Марк продолжал молчать. И Туилли молчала, она всё, что нужно, уже сказала. А пустые крики не по ней. И Марк такой же?

– Туилли, я завтра скажу твоему отцу и своей бабушке, – тараторила Брена. – А больше никому.

– Что ты им скажешь, глупая девчонка? Туилли решила стать римской шлюхой! Они, – он ткнул в сторону Марка, – не признают браки с нашими, я знаю.

– Туилли, хочешь, я вообще никому не скажу?

Внезапное движение, и Нарвин корчится на полу, уронил меч из вывернутой Марком руки.

– Туллия, переведи, чего он хотел.

– Он… Нарвин говорит, вы не признаёте браки с нашими… – Туилли не знала, как объяснить жестами. – Заступается за честь нашего племени.

– Не убивай! – махала руками Брена.

– Туллия, возьми его оружие.

Она утащила меч и кинжал, наконец накинула на свою наготу плащ.

– Нарвин, Брена, послушайте! Я люблю этого человека, боги дали мне его, по древнему обычаю, и даже если римский закон не признает наш брак, мы будем вместе.

– Решать будет твой отец и совет племени, – весело отозвался Нарвин. – Моя смерть ничего не поменяет. Можете съесть мой хлеб.

Марк отпустил руку.

Сказал, что не собирается убивать Нарвина, иначе уже убил бы. И ещё много слов сказал, красивых и непонятных. Воззвал к богам. А потом забрал у Туилли плащ и повесил на жердь поперёк хижины.

Туилли оделась и подала Марку его тунику.

Брена развязала мешок, вынула ячменные лепёшки, свежий козий сыр, завёрнутый в каштановые листья, сыр копчёный, зелень и яйца. Разложила на чистой тряпице, на плетёном коробе, который служил здесь столом.

– Пусть ест наш хлеб как союзник, а не как захватчик.

Нарвин подошёл, осторожно разминая пострадавшую руку, преломил хлеб и протянул Марку.

– Держи, союзник.

Марк хлеб взял. Протянул Нарвину свою флягу:

– И ты держи.



– Май заканчивается, – грозно сказал отец. – Ты больше не сможешь ложиться с кем хочешь. Совет только при одном условии признает твой брак с этим человеком: если боги дадут вам ребёнка! Потому как твой Марк Флавий – простой десятник и не имеет права заключать военные союзы. Римляне хотят от нас покорности, но никогда не признают равными. Если есть воля богов на то, чтобы мы покорились Риму, на его условиях, значит, будет у тебя ребёнок от римского воина, и римская власть на нашей земле будет растить свои плоды. Древние обряды крови – это связь до смерти, но для будущего нам нужна жизнь. Идёт большая война, Туилли. Либо ты зачинаешь ребёнка до следующего полнолуния, мы покоряемся Риму и – скорее всего, так потребуется – сражаемся на его стороне. Либо – мы присоединяемся к союзу, организованному Гуанноном, и ты идёшь с нами. Ты воин и дочь вождя, Туилли!

– Твоя воля, отец.

Туилли любила Марка. Туилли возненавидела Гуаннона и весь его союз. Как воровать чужой скот, так люди Гуаннона первые. А как большая война – почему-то требует принимать его сторону!

Туилли любила Марка.

Да, Марк простой десятник, и ему восемнадцать лет. Да, говорить на его языке она пока не научилась. Да, его могли подкараулить и, несмотря на приказ отца, убить.

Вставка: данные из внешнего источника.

-- pv_equiv track=rewrite | github.com/spcl/substation | config_selection/ops.py | restrict_layout_configs
-- ===== SOURCE A (Python) =====
-- def bare_layout_iterator(layouts, order=None):
--     """Yield layouts without the dict.
--
--     The order is that given by layouts.keys() if order is None.
--
--     """
--     if order is None:
--         order = list(layouts.keys())
--     layouts = [layouts[var] for var in order]
--     yield from zip(*layouts)
--
-- def filter_layouts(x, vars):
--     """Filter an iterable to contain only vars in vars.
--
--     If x is None, this just returns None.
--
--     Works with lists/tuples (will filter directly) and dicts (filter keys).
--
--     If the filtering makes x empty, returns None.
--
--     """
--     if x is None:
--         return None
--     vars = set(vars)
--     if type(x) in (list, tuple, set):
--         x = type(x)([var for var in x if var in vars])
--     elif type(x) is dict:
--         x = {var: x[var] for var in x if var in vars}
--     else:
--         raise ValueError(f'Do not know how to filter {x}')
--     if not x:
--         return None
--     else:
--         return x
--
-- def restrict_layout_configs(layouts, cfg):
--     """Restrict layouts to contain only layouts that match cfg.
--
--     cfg is a dict mapping variables to a fixed layout. It is allowable
--     for cfg to have variables that are not in layouts: they will be
--     ignored.
--
--     """
--     if not cfg:
--         return layouts
--     cfg = filter_layouts(cfg, layouts.keys())
--     if not cfg:
--         return layouts
--     vars = list(layouts.keys())
--     restrict_vars = list(cfg.keys())
--     restrict_cfg = tuple(cfg[var] for var in restrict_vars)
--     restrict_indices = [vars.index(var) for var in restrict_vars]
--     restrict_indices_cfg = tuple(zip(restrict_indices, restrict_cfg))
--     new_layouts = {var: [] for var in vars}
--     for bare_layout in bare_layout_iterator(layouts, order=vars):
--         if all(bare_layout[idx] == layout for idx, layout in restrict_indices_cfg):
--             for var, layout in zip(vars, bare_layout):
--                 new_layouts[var].append(layout)
--     return new_layouts
-- ===== SOURCE B (Python) =====
-- def restrict_layout_configs(layouts, cfg):
--     """Index-set filtering: never materializes rows; starts from all row indices,
--     prunes the surviving indices once per constrained column, then gathers every
--     column by the surviving indices."""
--     if not cfg:
--         return layouts
--     cfg = {var: cfg[var] for var in cfg if var in layouts}
--     if not cfg:
--         return layouts
--     order = list(layouts.keys())
--     n = min(len(layouts[v]) for v in order)
--     idxs = list(range(n))
--     for var, val in cfg.items():
--         col = layouts[var]
--         idxs = [i for i in idxs if col[i] == val]
--     return {var: [layouts[var][i] for i in idxs] for var in order}
-- ===== Notes on version B (the rewrite author's own statement) =====
-- stated objective: faster
-- what changed: A zips the columns into row tuples and, for each matching row, appends every field to a per-variable dict; B never builds rows: it keeps a list of surviving row indices, prunes it once per constrained column, and gathers each column by the surviving indices, so unconstrained columns are only touched for the survivors.
import Mathlib
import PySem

Туилли старалась встречать и провожать его каждый раз. Кормила лучшей пищей, какую удавалось раздобыть.

После близости стояла возле большого дуба вверх ногами, чтобы точно зачать ребёнка. Как воин, она знала, что боги любят действие. И понимала, что быть вместе до смерти – не обязательно означает долгую совместную жизнь.

Нарвин и Брена сыграли свадьбу, скромную, только своей деревней, Длинным Рогом. Но вождь и Туилли приехали на их пир, а Туилли привезла им два десятка уток, которых лично настреляла у озера.

Марк видел, как она охотится, и восхищался меткостью. У них, в Риме, женщины не учатся ни охотничьему, ни воинскому искусству. Сам попробовал стрелять из её лука, но получилось средненько, как у восьмилетнего мальчишки.

– Смотри за ветром, почувствуй отклонение, и если не первая, то вторая стрела прилетит в цель.

Это он понял. Применил. Стало лучше. Но не настолько, чтобы демонстрировать умения перед настоящими горскими воинами.

– А ножи метать умеешь? – спросила, замахнулась и засадила нож в середину ствола большого бука, локтях в тридцати выше по склону. – Теперь ты!

Марк замахнулся без поворота, будто дротиком, и нож вонзился в ствол гораздо ниже, чем у неё.

– Женщин в вашу армию не берут? – спросила, хотя уже знала ответ.

Не берут.

Но Марку определённо нравилось, что она – воин. А ещё больше – что она женщина. Воистину боги соединили их. Как две реки.

– Нам нужно зачать ребёнка до полнолуния, – растолковала она Марку. – Только тогда отец признает наш брак.

– Я спрячу тебя, – сказал Марк. И ещё много слов сказал, из которых Туилли поняла только «осень» и «зима».

Загрузка...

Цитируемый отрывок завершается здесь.